Network Security Internet Technology Development Database Servers Mobile Phone Android Software Apple Software Computer Software News IT Information

In addition to Weibo, there is also WeChat

Please pay attention

WeChat public account

Shulou

How to use robots files to optimize the website so that spiders can better crawl the website

2025-04-13 Update From: SLTechnology News&Howtos shulou NAV: SLTechnology News&Howtos > Internet Technology >

Share

Shulou(Shulou.com)06/01 Report--

How to use robots files to optimize the site to make spiders better crawl the site, many novices are not very clear about this, in order to help you solve this problem, the following editor will explain in detail for you, people with this need can come to learn, I hope you can get something.

Robots files exist in the root directory of the site and are used to tell Baidu spiders which should be crawled and those should not be crawled.

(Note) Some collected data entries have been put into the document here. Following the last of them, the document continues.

-- pv_equiv track=rewrite | github.com/HeadHunter483/msu-ling | Syntax/Ver 2.0/tmp/morphres.py | adj_morph
-- ===== SOURCE A (Python) =====
-- def adj_morph(string):
--     str5=""
--     word = string.split()
--     mas=[]
--     mas2=[]
--
--     for current_word in word:
--         mas.append(current_word.lower())
--
--     while(len(mas2)!=6):
--         mas2.append("-")
--
--     for s in mas:
--         if (s=='nom' or s=='gen' or s=='dat' or s=='acc' or s=='ins' or s=='loc'):
--             mas2[1]=s
--         if (s=='sg' or s=='pl'):
--             mas2[2]=s
--         if (s=='plen' or s=='brev'):
--             mas2[3]=s
--         if (s=='f' or s=='m' or s=='n'):
--             mas2[4]=s
--         if (s=='inan' or s=='anim'):
--             mas2[5]=s
--
--     i=0
--     for i in range(len(mas2)):
--         str5=str5+' '+mas2[i]
--
--     return str5
-- ===== SOURCE B (Python) =====
-- # Per-slot reverse search instead of a mutating pass: each slot is the last
-- # matching word, found independently; slot 0 is always '-'.
-- GROUPS = [
--     (),
--     ('nom', 'gen', 'dat', 'acc', 'ins', 'loc'),
--     ('sg', 'pl'),
--     ('plen', 'brev'),
--     ('f', 'm', 'n'),
--     ('inan', 'anim'),
-- ]
--
-- def adj_morph(string):
--     words = [w.lower() for w in string.split()]
--     return "".join(" " + next((w for w in reversed(words) if w in g), "-") for g in GROUPS)
-- ===== Notes on version B (the rewrite author's own statement) =====
-- stated objective: idiomatic
-- what changed: Replaces A's mutating six-slot array updated by a forward pass of chained if-tests with six independent reverse searches (last matching word per tag group, default '-'), joined in one expression.
import Mathlib
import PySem

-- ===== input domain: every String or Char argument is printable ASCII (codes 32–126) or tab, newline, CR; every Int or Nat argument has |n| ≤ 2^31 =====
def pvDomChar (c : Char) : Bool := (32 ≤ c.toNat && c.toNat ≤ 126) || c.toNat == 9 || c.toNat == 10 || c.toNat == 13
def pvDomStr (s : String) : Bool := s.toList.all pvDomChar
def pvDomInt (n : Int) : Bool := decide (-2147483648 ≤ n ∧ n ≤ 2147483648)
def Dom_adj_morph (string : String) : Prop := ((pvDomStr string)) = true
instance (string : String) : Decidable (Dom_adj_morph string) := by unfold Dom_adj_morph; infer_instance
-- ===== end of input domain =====

-- B is idiomatic: six independent reverse searches (last matching word per tag group) instead of A's mutating slot array; same cost.

-- ===== PORT A =====
-- one step of A's 'for s in mas' loop: the five chained if-tests mutating mas2
def adjStep (mas2 : List String) (s : String) : List String :=
  let m1 := if s = "nom" ∨ s = "gen" ∨ s = "dat" ∨ s = "acc" ∨ s = "ins" ∨ s = "loc" then mas2.set 1 s else mas2
  let m2 := if s = "sg" ∨ s = "pl" then m1.set 2 s else m1
  let m3 := if s = "plen" ∨ s = "brev" then m2.set 3 s else m2
  let m4 := if s = "f" ∨ s = "m" ∨ s = "n" then m3.set 4 s else m3
  if s = "inan" ∨ s = "anim" then m4.set 5 s else m4

def adj_morph (string : String) : String :=
  let word := PySem.Str.split₀ string
  let mas := word.foldl (fun acc w => acc ++ [PySem.Str.lower w]) []
  let mas2 : List String := ["-", "-", "-", "-", "-", "-"]  -- the while loop appends '-' six times
  let mas2 := mas.foldl adjStep mas2
  (PySem.List.pyRange 0 (mas2.length : Int) 1).foldl
    (fun str5 i => str5 ++ " " ++ PySem.List.pyGetD mas2 i "") ""

-- ===== PORT B =====
def adjGroups : List (List String) :=
  [[], ["nom", "gen", "dat", "acc", "ins", "loc"], ["sg", "pl"],
   ["plen", "brev"], ["f", "m", "n"], ["inan", "anim"]]

def adj_morph_alt (string : String) : String :=
  let words := (PySem.Str.split₀ string).map PySem.Str.lower
  PySem.Str.join "" (adjGroups.map (fun g => " " ++ ((words.reverse.find? (fun w => g.contains w)).getD "-")))

-- ===== PRECONDITION & SPEC =====
def Spec_adj_morph (string : String) (out : String) : Prop := out = adj_morph_alt string
instance (string : String) (out : String) : Decidable (Spec_adj_morph string out) := by unfold Spec_adj_morph; infer_instance

-- ===== CLAIM (what is proved, stated in full; the proofs are below) =====
def Claim_equal_adj_morph : Prop := ∀ (string : String), Dom_adj_morph string → Spec_adj_morph string (adj_morph string)

-- ===== LEMMAS AND PROOFS =====

-- the last word of ws in group g, or "-"
def adjSlot (g : List String) (ws : List String) : String :=
  (ws.reverse.find? (fun w => g.contains w)).getD "-"

theorem adjFold_eq (ws : List String) :
    ws.foldl adjStep ["-", "-", "-", "-", "-", "-"] =
      ["-", adjSlot ["nom", "gen", "dat", "acc", "ins", "loc"] ws,
        adjSlot ["sg", "pl"] ws, adjSlot ["plen", "brev"] ws,
        adjSlot ["f", "m", "n"] ws, adjSlot ["inan", "anim"] ws] := by
  induction ws using List.reverseRecOn with
  | nil => rfl
  | append_singleton ws w ih =>
      rw [List.foldl_append, List.foldl_cons, List.foldl_nil, ih]
      simp only [adjSlot, adjStep, List.reverse_append, List.reverse_singleton,
        List.singleton_append, List.find?_cons]
      by_cases h1 : w = "nom" ∨ w = "gen" ∨ w = "dat" ∨ w = "acc" ∨ w = "ins" ∨ w = "loc" <;>
        by_cases h2 : w = "sg" ∨ w = "pl" <;>
        by_cases h3 : w = "plen" ∨ w = "brev" <;>
        by_cases h4 : w = "f" ∨ w = "m" ∨ w = "n" <;>
        by_cases h5 : w = "inan" ∨ w = "anim" <;>
        simp_all [List.contains_eq_mem, List.set]

theorem adj_morph_spec : Claim_equal_adj_morph := by
  intro string _
  show adj_morph string = adj_morph_alt string
  have hmap : ∀ (ws : List String) (acc : List String),
      ws.foldl (fun acc w => acc ++ [PySem.Str.lower w]) acc = acc ++ ws.map PySem.Str.lower := by
    intro ws
    induction ws with
    | nil => simp
    | cons w ws ih => intro acc; simp [ih]
  simp only [adj_morph, adj_morph_alt, adjGroups, hmap, List.nil_append, adjFold_eq]
  have h0 : ∀ l : List String, l.find? (fun _ => false) = none := by
    intro l; exact List.find?_eq_none.mpr (by simp)
  have hr : PySem.List.pyRange 0 6 1 = [0, 1, 2, 3, 4, 5] := by decide
  apply String.ext
  simp [hr, h0, PySem.Str.join, PySem.Chars.join, adjSlot, PySem.List.pyGetD,
    PySem.List.pyGet?, PySem.List.pyIdx?, List.intercalate, String.toList_append]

The correct use of robots files helps to optimize seo, and the core vocabulary of robots files is the usage of allow and disallow. Baidu official website is to recognize this document, in Baidu webmaster platform also has robots this column, click to enter, you can see whether the robots document of your site is written correctly.

Instructions for using Baidu robots files

1. Robots.txt can tell Baidu which pages of your site can be crawled and which pages cannot be crawled.

2. You can use Robots tools to create, verify and update your robots.txt files, or view the validity of your website robots.txt files on Baidu.

3. Robots tools do not support https sites at this time.

4. Robots tool currently supports 48k file content detection. Please make sure that your robots.txt file is not too large and the maximum length of the directory is not more than 250k.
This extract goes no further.